§ WORK TO BE COMPLETED
In the entries below, how many lines hold the string "using"? Answer with the number only.

§ RECORDS SHOWN
-=-=-

lemma goA_stepT (vels : List Int) (vel_thd : Int) (i : Int) (s e : List Int)
    (hin : i < (vels.length : Int)) :
    goA vels vel_thd i true s e
      = if riseAt vels vel_thd i then goA vels vel_thd (i+1) false (s ++ [i - 1]) e
        else goA vels vel_thd (i+1) true s e := by
  rw [goA]; simp [hin]

lemma goA_stepF (vels : List Int) (vel_thd : Int) (i : Int) (s e : List Int)
    (hin : i < (vels.length : Int)) :
    goA vels vel_thd i false s e
      = if fallAt vels vel_thd i then goA vels vel_thd (i+1) true s (e ++ [i])
        else goA vels vel_thd (i+1) false s e := by
  rw [goA]; simp [hin]

lemma goB_cons (r : Int) (rs' fs : List Int) (le : Int) (s e : List Int) :
    goB (r :: rs') fs le s e
      = if r < le then goB rs' fs le s e
        else match skipLT r fs with
          | [] => (s, e)
          | f :: rest => goB rs' rest f (s ++ [r - 1]) (e ++ [f]) := rfl

-- both halves of the simulation invariant at a frame index past the data
lemma sim_stop (vels : List Int) (vel_thd : Int) (i : Int)
    (hin : ¬ i < (vels.length : Int)) :
    ((∀ s e : List Int, ∀ le : Int, ∀ fs0 : List Int,
        s.length = e.length →
        goB (Ls vels vel_thd i) (fs0 ++ Ms vels vel_thd i) le s e
          = fixA (goA vels vel_thd i true s e))
     ∧ (∀ s e : List Int, ∀ r : Int, ∀ rs0 fs0 : List Int,
        s.length = e.length → (∀ f ∈ fs0, f < r) →
        (match skipLT r (fs0 ++ Ms vels vel_thd i) with
         | [] => (s, e)
         | f :: rest => goB (rs0 ++ Ls vels vel_thd i) rest f (s ++ [r - 1]) (e ++ [f]))
          = fixA (goA vels vel_thd i false (s ++ [r - 1]) e))) := by
  have hL := Ls_stop vels vel_thd i (by omega)
  have hM := Ms_stop vels vel_thd i (by omega)
  constructor
  · intro s e le fs0 hlen
    rw [goA_stop _ _ _ _ _ _ hin, hL, fixA_eq _ _ hlen]
    rfl
  · intro s e r rs0 fs0 hlen hfs0
    rw [goA_stop _ _ _ _ _ _ hin, hM, fixA_pop _ _ _ hlen,
      show skipLT r (fs0 ++ []) = [] from by
        simpa [skipLT] using skipLT_append_lt r fs0 [] hfs0]

-- the main simulation: A's state machine from frame i against B's merge of the suffix edges
lemma sim (vels : List Int) (vel_thd : Int) :
    ∀ k : Nat, ∀ i : Int, ((vels.length : Int) - i).toNat ≤ k → 1 ≤ i →
      ((∀ s e : List Int, ∀ le : Int, ∀ fs0 : List Int,
          s.length = e.length → le < i → (∀ f ∈ fs0, f < i) →
          goB (Ls vels vel_thd i) (fs0 ++ Ms vels vel_thd i) le s e
            = fixA (goA vels vel_thd i true s e))
       ∧ (∀ s e : List Int, ∀ r : Int, ∀ rs0 fs0 : List Int,
          s.length = e.length → r < i → (∀ x ∈ rs0, x < i) → (∀ f ∈ fs0, f < r) →
          (match skipLT r (fs0 ++ Ms vels vel_thd i) with
           | [] => (s, e)
           | f :: rest => goB (rs0 ++ Ls vels vel_thd i) rest f (s ++ [r - 1]) (e ++ [f]))
            = fixA (goA vels vel_thd i false (s ++ [r - 1]) e))) := by
  intro k
  induction k with
  | zero =>
      intro i hk _h1
      have hin : ¬ i < (vels.length : Int) := by omega
      have hstop := sim_stop vels vel_thd i hin
      exact ⟨fun s e le fs0 hlen _ _ => hstop.1 s e le fs0 hlen,
             fun s e r rs0 fs0 hlen _ _ hfs0 => hstop.2 s e r rs0 fs0 hlen hfs0⟩
  | succ k ih =>
      intro i hk h1
      by_cases hin : i < (vels.length : Int)
      · obtain ⟨IHe, IHo⟩ := ih (i+1) (by omega) (by omega)
        constructor
        · -- ended state
          intro s e le fs0 hlen hle hfs0
          rw [goA_stepT vels vel_thd i s e hin, Ls_step vels vel_thd i hin,
            Ms_step vels vel_thd i hin]
          by_cases hr : riseAt vels vel_thd i = true
          · have hf := rise_not_fall vels vel_thd i hr
            rw [hr, hf]
            simp only [if_true, if_false, Bool.false_eq_true]
            rw [goB_cons, if_neg (by omega)]
            simpa using IHo s e i [] fs0 hlen (by omega) (by simp) hfs0
          · rw [Bool.not_eq_true] at hr
            rw [hr]
            simp only [Bool.false_eq_true, if_false]
            by_cases hf : fallAt vels vel_thd i = true
            · rw [hf]
              simp only [if_true]
              rw [show fs0 ++ i :: Ms vels vel_thd (i+1) = (fs0 ++ [i]) ++ Ms vels vel_thd (i+1)
                  from by simp]
              exact IHe s e le (fs0 ++ [i]) hlen (by omega)
                (by intro f hfm; rcases List.mem_append.1 hfm with h' | h'
                    · exact lt_trans (hfs0 f h') (by omega)
                    · simp at h'; omega)
            · rw [Bool.not_eq_true] at hf
              rw [hf]
              simp only [Bool.false_eq_true, if_false]
              exact IHe s e le fs0 hlen (by omega)
                (fun f hfm => lt_trans (hfs0 f hfm) (by omega))
        · -- open state (inside the slip started at r)
          intro s e r rs0 fs0 hlen hr hrs0 hfs0
          rw [goA_stepF vels vel_thd i (s ++ [r - 1]) e hin, Ls_step vels vel_thd i hin,
            Ms_step vels vel_thd i hin]
          by_cases hf : fallAt vels vel_thd i = true
          · have hr2 := fall_not_rise vels vel_thd i hf
            rw [hf, hr2]
            simp only [if_true, Bool.false_eq_true, if_false]
            rw [skipLT_append_lt r fs0 _ hfs0,
              show skipLT r (i :: Ms vels vel_thd (i+1)) = i :: Ms vels vel_thd (i+1)
                from by simp [skipLT]; omega]
            simp only []
            rw [goB_drop_stale rs0 _ _ i _ _ (fun x hx => hrs0 x hx)]
            simpa using IHe (s ++ [r - 1]) (e ++ [i]) i [] (by simp [hlen]) (by omega)
              (by simp)
          · rw [Bool.not_eq_true] at hf
            rw [hf]
            simp only [Bool.false_eq_true, if_false]
            by_cases hr2 : riseAt vels vel_thd i = true
            · rw [hr2]
              simp only [if_true]
              have := IHo s e r (rs0 ++ [i]) fs0 hlen (by omega)
                (by intro x hx; rcases List.mem_append.1 hx with h' | h'
                    · exact lt_trans (hrs0 x h') (by omega)
                    · simp at h'; omega) hfs0
              simpa [List.append_assoc] using this
            · rw [Bool.not_eq_true] at hr2
              rw [hr2]
              simp only [Bool.false_eq_true, if_false]
              exact IHo s e r rs0 fs0 hlen (by omega)
                (fun x hx => lt_trans (hrs0 x hx) (by omega)) hfs0
      · have hstop := sim_stop vels vel_thd i hin
        exact ⟨fun s e le fs0 hlen _ _ => hstop.1 s e le fs0 hlen,
               fun s e r rs0 fs0 hlen _ _ hfs0 => hstop.2 s e r rs0 fs0 hlen hfs0⟩

-- ===== VERDICT (by name: the statement is the Claim_ definition above) =====
theorem identify_slips_spec : Claim_equal_identify_slips := by
  intro vels vel_thd _
  unfold Spec_identify_slips
  have h := (sim vels vel_thd ((vels.length : Int) - 1).toNat 1 (le_refl _) (le_refl _)).1
    [] [] (-1) [] rfl (by omega) (by intro f hf; cases hf)
  have h2 : identify_slips_alt vels vel_thd
      = goB (Ls vels vel_thd 1) ([] ++ Ms vels vel_thd 1) (-1) [] [] := by
    simp [identify_slips_alt, Ls, Ms]
  have h3 : identify_slips vels vel_thd = fixA (goA vels vel_thd 1 true [] []) := rfl
  rw [h3, h2, h]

-=-=-

§ EXERCISE SOLUTION
4